-- pv_equiv track=rewrite | github.com/selfreferencing/erdos-86-lean | verify_bradford_l4a.py | bradford_search
-- ===== SOURCE A (Python) =====
-- from math import isqrt, gcd
--
-- def bradford_search(p, x_max=None):
--     """Find all x in [p/4, p/2] with Bradford solution.
--     Returns list of (x, d, delta) tuples."""
--     results = []
--     lo = p // 4 + 1  # x > p/4 so delta > 0
--     hi = p // 2
--     if x_max is not None:
--         hi = min(hi, lo + x_max)
--     for x in range(lo, hi + 1):
--         delta = 4 * x - p
--         if delta <= 0 or delta % 4 != 3:
--             continue
--         x_sq = x * x
--         # Find divisors d of x^2 with d ≡ -x mod delta
--         target = (-x) % delta
--         for d in range(1, isqrt(x_sq) + 1):
--             if x_sq % d == 0:
--                 if d % delta == target:
--                     results.append((x, d, delta))
--                     break  # one divisor suffices
--                 comp = x_sq // d
--                 if comp % delta == target:
--                     results.append((x, comp, delta))
--                     break
--     return results
-- ===== SOURCE B (Python) =====
-- def bradford_search(p, x_max=None):
--     """Find all x in [p/4, p/2] with Bradford solution.
--     Returns list of (x, d, delta) tuples."""
--     results = []
--     lo = p // 4 + 1
--     hi = p // 2
--     if x_max is not None:
--         hi = min(hi, lo + x_max)
--     # delta = 4*x - p is congruent to -p mod 4 for every x, so one check suffices
--     if (-p) % 4 != 3:
--         return results
--     for x in range(lo, hi + 1):
--         delta = 4 * x - p
--         target = (-x) % delta
--         # factor x by trial division
--         fs = []
--         m = x
--         f = 2
--         while f * f <= m:
--             if m % f == 0:
--                 e = 0
--                 while m % f == 0:
--                     m //= f
--                     e += 1
--                 fs.append((f, e))
--             f += 1
--         if m > 1:
--             fs.append((m, 1))
--         # divisors of x^2 from the factorization (doubled exponents)
--         divs = [1]
--         for (pp, e) in fs:
--             divs = [d0 * pp ** i for i in range(2 * e + 1) for d0 in divs]
--         small = sorted(d0 for d0 in divs if d0 <= x)
--         for d in small:
--             if d % delta == target:
--                 results.append((x, d, delta))
--                 break
--             comp = (x * x) // d
--             if comp % delta == target:
--                 results.append((x, comp, delta))
--                 break
--     return results
-- ===== Notes on version B (the rewrite author's own statement) =====
-- stated objective: faster
-- what changed: Instead of scanning every d in [1, x] for divisors of x^2, B factors x by trial division (O(sqrt x)), enumerates all divisors of x^2 from the doubled-exponent factorization, sorts the few divisors <= x and scans only those; it also hoists the delta % 4 == 3 test out of the loop, since delta = 4x - p is congruent to -p mod 4 for every x.
import Mathlib
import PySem

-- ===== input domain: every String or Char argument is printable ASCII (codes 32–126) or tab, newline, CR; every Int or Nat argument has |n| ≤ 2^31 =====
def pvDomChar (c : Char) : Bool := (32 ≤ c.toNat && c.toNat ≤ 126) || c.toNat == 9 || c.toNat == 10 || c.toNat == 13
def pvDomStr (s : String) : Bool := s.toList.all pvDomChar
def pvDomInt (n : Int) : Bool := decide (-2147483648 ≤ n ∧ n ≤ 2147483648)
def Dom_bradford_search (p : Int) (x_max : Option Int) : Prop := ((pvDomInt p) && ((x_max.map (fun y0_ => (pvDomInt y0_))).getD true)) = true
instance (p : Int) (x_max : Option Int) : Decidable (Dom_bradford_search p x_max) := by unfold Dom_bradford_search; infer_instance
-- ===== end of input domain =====

-- B factors x and enumerates the divisors of x^2 from the factorization instead of scanning
-- every candidate in [1, x], and hoists the delta % 4 test out of the loop (delta = 4x - p is
-- congruent to -p mod 4 for every x); measurably faster on large p.



-- ===== PORT A =====


-- math.isqrt(n); exact for 0 ≤ n, and A only applies it to x*x ≥ 0
def pyIsqrt (n : Int) : Int := (n.toNat.sqrt : Int)

-- A's inner 'for d in range(1, isqrt(x_sq)+1)' loop with its two 'break's, as a first-match recursion
def innerA (x_sq delta target : Int) : List Int → Option Int
  | [] => none
  | d :: rest =>
    if PySem.Int.mod x_sq d = 0 then
      if PySem.Int.mod d delta = target then some d
      else
        let comp := PySem.Int.floordiv x_sq d
        if PySem.Int.mod comp delta = target then some comp
        else innerA x_sq delta target rest
    else innerA x_sq delta target rest

def bradford_search (p : Int) (x_max : Option Int) : List (List Int) :=
  let lo := PySem.Int.floordiv p 4 + 1
  let hi0 := PySem.Int.floordiv p 2
  let hi := match x_max with
    | none => hi0
    | some xm => min hi0 (lo + xm)
  (PySem.List.pyRange lo (hi + 1) 1).foldl (fun results x =>
    let delta := 4 * x - p
    if delta ≤ 0 ∨ PySem.Int.mod delta 4 ≠ 3 then results
    else
      let x_sq := x * x
      let target := PySem.Int.mod (-x) delta
      match innerA x_sq delta target (PySem.List.pyRange 1 (pyIsqrt x_sq + 1) 1) with
      | some d => results ++ [[x, d, delta]]
      | none => results) []


-- ===== PORT B =====


-- Source B's 'while m % f == 0: m //= f; e += 1' (values here are positive Python ints, carried as Nat;
-- the fuel argument and the '2 ≤ f ∧ 0 < m' conjuncts only make the recursion total — with fuel ≥ m
-- and f ≥ 2, m ≥ 1, as at every call site, they never alter the computation)
def divOut : Nat → Nat → Nat → Nat × Nat
  | 0, m, _ => (0, m)
  | fuel + 1, m, f =>
    if 2 ≤ f ∧ 0 < m ∧ m % f = 0 then
      let r := divOut fuel (m / f) f
      (r.1 + 1, r.2)
    else (0, m)

-- Source B's outer trial-division loop 'while f * f <= m: ...' (fuel again only for totality;
-- factorize passes fuel = m + 1, enough for the whole loop)
def factAux : Nat → Nat → Nat → List (Nat × Nat)
  | 0, m, _ => if 1 < m then [(m, 1)] else []
  | fuel + 1, m, f =>
    if 2 ≤ f ∧ f * f ≤ m then
      if m % f = 0 then
        (f, (divOut m m f).1) :: factAux fuel (divOut m m f).2 (f + 1)
      else factAux fuel m (f + 1)
    else if 1 < m then [(m, 1)] else []

-- Source B reaches the factorization only with x ≥ 1; toNat is exact there
def factorize (x : Int) : List (Nat × Nat) := factAux (x.toNat + 1) x.toNat 2

-- 'divs = [d0 * pp**i for i in range(2*e+1) for d0 in divs]' folded over the factor list
def genDivs (fs : List (Nat × Nat)) : List Nat :=
  fs.foldl (fun divs pe =>
    (List.range (2 * pe.2 + 1)).flatMap (fun i => divs.map (fun d0 => d0 * pe.1 ^ i))) [1]

-- Source B's 'for d in small' loop with its two 'break's
def scanDivs (x delta target : Int) : List Nat → Option Int
  | [] => none
  | d :: rest =>
    if PySem.Int.mod (d : Int) delta = target then some (d : Int)
    else
      let comp := PySem.Int.floordiv (x * x) (d : Int)
      if PySem.Int.mod comp delta = target then some comp
      else scanDivs x delta target rest

def bradford_search_alt (p : Int) (x_max : Option Int) : List (List Int) :=
  let lo := PySem.Int.floordiv p 4 + 1
  let hi0 := PySem.Int.floordiv p 2
  let hi := match x_max with
    | none => hi0
    | some xm => min hi0 (lo + xm)
  if PySem.Int.mod (-p) 4 ≠ 3 then []
  else
    (PySem.List.pyRange lo (hi + 1) 1).foldl (fun results x =>
      let delta := 4 * x - p
      let target := PySem.Int.mod (-x) delta
      let small := PySem.List.sorted
        ((genDivs (factorize x)).filter (fun d0 : Nat => decide ((d0 : Int) ≤ x))) (fun v => v) false
      match scanDivs x delta target small with
      | some d => results ++ [[x, d, delta]]
      | none => results) []


-- ===== PRECONDITION & SPEC =====
def Spec_bradford_search (p : Int) (x_max : Option Int) (out : List (List Int)) : Prop := out = bradford_search_alt p x_max
instance (p : Int) (x_max : Option Int) (out : List (List Int)) : Decidable (Spec_bradford_search p x_max out) := by unfold Spec_bradford_search; infer_instance

-- ===== CLAIM (what is proved, stated in full; the proofs are below) =====
def Claim_equal_bradford_search : Prop := ∀ (p : Int) (x_max : Option Int), Dom_bradford_search p x_max → Spec_bradford_search p x_max (bradford_search p x_max)

-- ===== LEMMAS AND PROOFS =====


theorem divOut_succ (fuel m f : Nat) : divOut (fuel + 1) m f
    = if 2 ≤ f ∧ 0 < m ∧ m % f = 0 then
        ((divOut fuel (m / f) f).1 + 1, (divOut fuel (m / f) f).2)
      else (0, m) := rfl

theorem factAux_succ (fuel m f : Nat) : factAux (fuel + 1) m f
    = if 2 ≤ f ∧ f * f ≤ m then
        if m % f = 0 then
          (f, (divOut m m f).1) :: factAux fuel (divOut m m f).2 (f + 1)
        else factAux fuel m (f + 1)
      else if 1 < m then [(m, 1)] else [] := rfl

theorem divOut_spec (fuel m f : Nat) (hf : 2 ≤ f) (hm : 0 < m) (hfuel : m ≤ fuel) :
    m = f ^ (divOut fuel m f).1 * (divOut fuel m f).2 ∧ ¬ f ∣ (divOut fuel m f).2
    ∧ 0 < (divOut fuel m f).2 ∧ (divOut fuel m f).2 ≤ m := by
  induction fuel generalizing m with
  | zero => omega
  | succ fuel ih =>
    by_cases h : 2 ≤ f ∧ 0 < m ∧ m % f = 0
    · have hd : f ∣ m := Nat.dvd_of_mod_eq_zero h.2.2
      have hlt : m / f < m := Nat.div_lt_self h.2.1 (by omega)
      have hq : 0 < m / f := Nat.div_pos (Nat.le_of_dvd h.2.1 hd) (by omega)
      obtain ⟨h1, h2, h3, h4⟩ := ih (m / f) hq (by omega)
      rw [divOut_succ, if_pos h]
      refine ⟨?_, h2, h3, by omega⟩
      calc m = (m / f) * f := (Nat.div_mul_cancel hd).symm
      _ = (f ^ (divOut fuel (m / f) f).1 * (divOut fuel (m / f) f).2) * f := by rw [← h1]
      _ = f ^ ((divOut fuel (m / f) f).1 + 1) * (divOut fuel (m / f) f).2 := by ring
    · rw [divOut_succ, if_neg h]
      refine ⟨by simp, ?_, hm, le_refl m⟩
      intro hdvd
      exact h ⟨hf, hm, Nat.mod_eq_zero_of_dvd hdvd⟩

theorem factAux_base (m : Nat) (hm : 0 < m) (f : Nat) (hf : 2 ≤ f) (hmf2 : m < f * f)
    (hsmall : ∀ q, 2 ≤ q → q < f → ¬ q ∣ m) :
    ((if 1 < m then [(m, 1)] else []).map (fun pe : Nat × Nat => pe.1 ^ pe.2)).prod = m
    ∧ (if 1 < m then [(m, 1)] else []).Pairwise (fun a b : Nat × Nat => a.1 < b.1)
    ∧ ∀ pe ∈ (if 1 < m then [(m, 1)] else []), Nat.Prime pe.1 ∧ 1 ≤ pe.2 ∧ f ≤ pe.1 := by
  by_cases hm1 : 1 < m
  · rw [if_pos hm1]
    have hfm : f ≤ m := by
      by_contra hc
      exact hsmall m (by omega) (by omega) dvd_rfl
    have hmp : m.Prime := by
      rw [Nat.prime_def_lt]
      refine ⟨by omega, fun q hq hqd => ?_⟩
      by_contra hne
      have hq0 : 0 < q := by
        rcases Nat.eq_zero_or_pos q with h0 | h0
        · exfalso; subst h0; rcases hqd with ⟨c, hc⟩; omega
        · exact h0
      have h2q : 2 ≤ q := by omega
      rcases Nat.lt_or_ge q f with hlt | hge
      · exact hsmall q h2q hlt hqd
      · obtain ⟨c, hc⟩ := hqd
        have hc2 : 2 ≤ c := by
          rcases Nat.lt_or_ge c 2 with h0 | h0
          · interval_cases c <;> omega
          · exact h0
        have hcf : c < f := by
          have : c * f ≤ c * q := Nat.mul_le_mul_left c hge
          nlinarith
        exact hsmall c hc2 hcf ⟨q, by rw [hc]; ring⟩
    refine ⟨by simp, by simp, ?_⟩
    intro pe hpe
    rcases List.mem_singleton.mp hpe with rfl
    exact ⟨hmp, le_refl 1, hfm⟩
  · have : m = 1 := by omega
    subst this
    rw [if_neg hm1]
    simp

### [What you should do]
Only the lines from the one with "intro pe hpe" through the last line above should be restated, word for word.

### [Finished exercise]
    intro pe hpe
    rcases List.mem_singleton.mp hpe with rfl
    exact ⟨hmp, le_refl 1, hfm⟩
  · have : m = 1 := by omega
    subst this
    rw [if_neg hm1]
    simp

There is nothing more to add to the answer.